++++ Provided information
-- the heart of the file: A's two dict-building passes produce exactly B's three blocks
theorem pv_a_eq_blocks (data : List (String × String))
    (hpre : (data.map Prod.fst).Nodup) :
    reorder_top_level_keys data = pvBlocks data := by
  unfold reorder_top_level_keys pvBlocks
  simp only [List.foldl_cons, List.foldl_nil]
  rw [show data.filter (fun p => pvR p.1 == 0) = data.filter (fun p => p.1 == pvKeyF) from
      List.filter_congr (fun x _ => pvR_eq0 x.1),
    show data.filter (fun p => pvR p.1 == 1) = data.filter (fun p => p.1 == pvKeyN) from
      List.filter_congr (fun x _ => pvR_eq1 x.1)]
  rcases hof : (PySem.Dict.mk data).get? pvKeyF with _ | vf <;>
    rcases hon : (PySem.Dict.mk data).get? pvKeyN with _ | vn
  · -- neither key present
    rw [pv_get?_mk, Option.map_eq_none_iff] at hof hon
    rw [pv_filter_of_find_none _ _ hof, pv_filter_of_find_none _ _ hon]
    rw [pv_foldl_skip data PySem.Dict.empty (by simp) hpre]
    simp only [List.nil_append]
    have : (PySem.Dict.empty : PySem.Dict String String).items = [] := rfl
    rw [this, List.nil_append]
    apply List.filter_congr
    intro x hx
    have hxF : ¬(x.1 == pvKeyF) = true := List.find?_eq_none.mp hof x hx
    have hxN : ¬(x.1 == pvKeyN) = true := List.find?_eq_none.mp hon x hx
    simp [PySem.Dict.contains_empty, pvR_eq2, hxF, hxN]
  · -- only neoforge present
    rw [pv_get?_mk, Option.map_eq_none_iff] at hof
    rw [pv_get?_mk] at hon
    obtain ⟨qn, hfindn, hqn2⟩ := Option.map_eq_some_iff.mp hon
    obtain ⟨hfiltn, hqn1⟩ := pv_filter_of_find_some data pvKeyN hpre qn hfindn
    rw [pv_filter_of_find_none _ _ hof, hfiltn]
    have hcE : (PySem.Dict.empty : PySem.Dict String String).contains pvKeyN = false :=
      PySem.Dict.contains_empty _
    rw [pv_foldl_skip data (PySem.Dict.empty.insert pvKeyN vn)
      (by simpa using PySem.Dict.nodup_keys_insert _ _ _ PySem.Dict.nodup_keys_empty) hpre,
      PySem.Dict.items_insert_of_not_contains _ _ hcE]
    have hq : qn = (pvKeyN, vn) := by
      cases qn; simp_all
    rw [hq]
    have : (PySem.Dict.empty : PySem.Dict String String).items = [] := rfl
    rw [this, List.nil_append]
    congr 1
    apply List.filter_congr
    intro x hx
    have hxF : ¬(x.1 == pvKeyF) = true := List.find?_eq_none.mp hof x hx
    simp [PySem.Dict.contains_insert, PySem.Dict.contains_empty, pvR_eq2, hxF]
  · -- only fabric present
    rw [pv_get?_mk, Option.map_eq_none_iff] at hon
    rw [pv_get?_mk] at hof
    obtain ⟨qf, hfindf, hqf2⟩ := Option.map_eq_some_iff.mp hof
    obtain ⟨hfiltf, hqf1⟩ := pv_filter_of_find_some data pvKeyF hpre qf hfindf
    rw [pv_filter_of_find_none _ _ hon, hfiltf]
    have hcE : (PySem.Dict.empty : PySem.Dict String String).contains pvKeyF = false :=
      PySem.Dict.contains_empty _
    rw [pv_foldl_skip data (PySem.Dict.empty.insert pvKeyF vf)
      (by simpa using PySem.Dict.nodup_keys_insert _ _ _ PySem.Dict.nodup_keys_empty) hpre,
      PySem.Dict.items_insert_of_not_contains _ _ hcE]
    have hq : qf = (pvKeyF, vf) := by
      cases qf; simp_all
    rw [hq]
    have : (PySem.Dict.empty : PySem.Dict String String).items = [] := rfl
    rw [this, List.nil_append]
    congr 1
    apply List.filter_congr
    intro x hx
    have hxN : ¬(x.1 == pvKeyN) = true := List.find?_eq_none.mp hon x hx
    simp [PySem.Dict.contains_insert, PySem.Dict.contains_empty, pvR_eq2, hxN]
  · -- both keys present
    rw [pv_get?_mk] at hof hon
    obtain ⟨qf, hfindf, hqf2⟩ := Option.map_eq_some_iff.mp hof
    obtain ⟨qn, hfindn, hqn2⟩ := Option.map_eq_some_iff.mp hon
    obtain ⟨hfiltf, hqf1⟩ := pv_filter_of_find_some data pvKeyF hpre qf hfindf
    obtain ⟨hfiltn, hqn1⟩ := pv_filter_of_find_some data pvKeyN hpre qn hfindn
    rw [hfiltf, hfiltn]
    have hcE : (PySem.Dict.empty : PySem.Dict String String).contains pvKeyF = false :=
      PySem.Dict.contains_empty _
    have hc1 : (PySem.Dict.empty.insert pvKeyF vf : PySem.Dict String String).contains pvKeyN
        = false := by
      rw [PySem.Dict.contains_insert]
      simp [PySem.Dict.contains_empty, pvKeyF, pvKeyN]
    have hnd : ((PySem.Dict.empty.insert pvKeyF vf).insert pvKeyN vn
        : PySem.Dict String String).keys.Nodup := by
      simpa using PySem.Dict.nodup_keys_insert _ _ _
        (PySem.Dict.nodup_keys_insert _ _ _ PySem.Dict.nodup_keys_empty)
    rw [pv_foldl_skip data ((PySem.Dict.empty.insert pvKeyF vf).insert pvKeyN vn) hnd hpre,
      PySem.Dict.items_insert_of_not_contains _ _ hc1,
      PySem.Dict.items_insert_of_not_contains _ _ hcE]
    have hq : qf = (pvKeyF, vf) := by cases qf; simp_all
    have hq' : qn = (pvKeyN, vn) := by cases qn; simp_all
    rw [hq, hq']
    have : (PySem.Dict.empty : PySem.Dict String String).items = [] := rfl
    rw [this, List.nil_append]
    simp only [List.cons_append, List.nil_append]
    congr 2
    apply List.filter_congr
    intro x hx
    simp only [PySem.Dict.contains_insert, PySem.Dict.contains_empty, pvR_eq2,
      Bool.or_false]
    rw [Bool.not_or, Bool.and_comm]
++++++++
- What needs to be done -
Reproduce the entries above in full, so that each one reads exactly as before.

- Written answer -
-- the heart of the file: A's two dict-building passes produce exactly B's three blocks
theorem pv_a_eq_blocks (data : List (String × String))
    (hpre : (data.map Prod.fst).Nodup) :
    reorder_top_level_keys data = pvBlocks data := by
  unfold reorder_top_level_keys pvBlocks
  simp only [List.foldl_cons, List.foldl_nil]
  rw [show data.filter (fun p => pvR p.1 == 0) = data.filter (fun p => p.1 == pvKeyF) from
      List.filter_congr (fun x _ => pvR_eq0 x.1),
    show data.filter (fun p => pvR p.1 == 1) = data.filter (fun p => p.1 == pvKeyN) from
      List.filter_congr (fun x _ => pvR_eq1 x.1)]
  rcases hof : (PySem.Dict.mk data).get? pvKeyF with _ | vf <;>
    rcases hon : (PySem.Dict.mk data).get? pvKeyN with _ | vn
  · -- neither key present
    rw [pv_get?_mk, Option.map_eq_none_iff] at hof hon
    rw [pv_filter_of_find_none _ _ hof, pv_filter_of_find_none _ _ hon]
    rw [pv_foldl_skip data PySem.Dict.empty (by simp) hpre]
    simp only [List.nil_append]
    have : (PySem.Dict.empty : PySem.Dict String String).items = [] := rfl
    rw [this, List.nil_append]
    apply List.filter_congr
    intro x hx
    have hxF : ¬(x.1 == pvKeyF) = true := List.find?_eq_none.mp hof x hx
    have hxN : ¬(x.1 == pvKeyN) = true := List.find?_eq_none.mp hon x hx
    simp [PySem.Dict.contains_empty, pvR_eq2, hxF, hxN]
  · -- only neoforge present
    rw [pv_get?_mk, Option.map_eq_none_iff] at hof
    rw [pv_get?_mk] at hon
    obtain ⟨qn, hfindn, hqn2⟩ := Option.map_eq_some_iff.mp hon
    obtain ⟨hfiltn, hqn1⟩ := pv_filter_of_find_some data pvKeyN hpre qn hfindn
    rw [pv_filter_of_find_none _ _ hof, hfiltn]
    have hcE : (PySem.Dict.empty : PySem.Dict String String).contains pvKeyN = false :=
      PySem.Dict.contains_empty _
    rw [pv_foldl_skip data (PySem.Dict.empty.insert pvKeyN vn)
      (by simpa using PySem.Dict.nodup_keys_insert _ _ _ PySem.Dict.nodup_keys_empty) hpre,
      PySem.Dict.items_insert_of_not_contains _ _ hcE]
    have hq : qn = (pvKeyN, vn) := by
      cases qn; simp_all
    rw [hq]
    have : (PySem.Dict.empty : PySem.Dict String String).items = [] := rfl
    rw [this, List.nil_append]
    congr 1
    apply List.filter_congr
    intro x hx
    have hxF : ¬(x.1 == pvKeyF) = true := List.find?_eq_none.mp hof x hx
    simp [PySem.Dict.contains_insert, PySem.Dict.contains_empty, pvR_eq2, hxF]
  · -- only fabric present
    rw [pv_get?_mk, Option.map_eq_none_iff] at hon
    rw [pv_get?_mk] at hof
    obtain ⟨qf, hfindf, hqf2⟩ := Option.map_eq_some_iff.mp hof
    obtain ⟨hfiltf, hqf1⟩ := pv_filter_of_find_some data pvKeyF hpre qf hfindf
    rw [pv_filter_of_find_none _ _ hon, hfiltf]
    have hcE : (PySem.Dict.empty : PySem.Dict String String).contains pvKeyF = false :=
      PySem.Dict.contains_empty _
    rw [pv_foldl_skip data (PySem.Dict.empty.insert pvKeyF vf)
      (by simpa using PySem.Dict.nodup_keys_insert _ _ _ PySem.Dict.nodup_keys_empty) hpre,
      PySem.Dict.items_insert_of_not_contains _ _ hcE]
    have hq : qf = (pvKeyF, vf) := by
      cases qf; simp_all
    rw [hq]
    have : (PySem.Dict.empty : PySem.Dict String String).items = [] := rfl
    rw [this, List.nil_append]
    congr 1
    apply List.filter_congr
    intro x hx
    have hxN : ¬(x.1 == pvKeyN) = true := List.find?_eq_none.mp hon x hx
    simp [PySem.Dict.contains_insert, PySem.Dict.contains_empty, pvR_eq2, hxN]
  · -- both keys present
    rw [pv_get?_mk] at hof hon
    obtain ⟨qf, hfindf, hqf2⟩ := Option.map_eq_some_iff.mp hof
    obtain ⟨qn, hfindn, hqn2⟩ := Option.map_eq_some_iff.mp hon
    obtain ⟨hfiltf, hqf1⟩ := pv_filter_of_find_some data pvKeyF hpre qf hfindf
    obtain ⟨hfiltn, hqn1⟩ := pv_filter_of_find_some data pvKeyN hpre qn hfindn
    rw [hfiltf, hfiltn]
    have hcE : (PySem.Dict.empty : PySem.Dict String String).contains pvKeyF = false :=
      PySem.Dict.contains_empty _
    have hc1 : (PySem.Dict.empty.insert pvKeyF vf : PySem.Dict String String).contains pvKeyN
        = false := by
      rw [PySem.Dict.contains_insert]
      simp [PySem.Dict.contains_empty, pvKeyF, pvKeyN]
    have hnd : ((PySem.Dict.empty.insert pvKeyF vf).insert pvKeyN vn
        : PySem.Dict String String).keys.Nodup := by
      simpa using PySem.Dict.nodup_keys_insert _ _ _
        (PySem.Dict.nodup_keys_insert _ _ _ PySem.Dict.nodup_keys_empty)
    rw [pv_foldl_skip data ((PySem.Dict.empty.insert pvKeyF vf).insert pvKeyN vn) hnd hpre,
      PySem.Dict.items_insert_of_not_contains _ _ hc1,
      PySem.Dict.items_insert_of_not_contains _ _ hcE]
    have hq : qf = (pvKeyF, vf) := by cases qf; simp_all
    have hq' : qn = (pvKeyN, vn) := by cases qn; simp_all
    rw [hq, hq']
    have : (PySem.Dict.empty : PySem.Dict String String).items = [] := rfl
    rw [this, List.nil_append]
    simp only [List.cons_append, List.nil_append]
    congr 2
    apply List.filter_congr
    intro x hx
    simp only [PySem.Dict.contains_insert, PySem.Dict.contains_empty, pvR_eq2,
      Bool.or_false]
    rw [Bool.not_or, Bool.and_comm]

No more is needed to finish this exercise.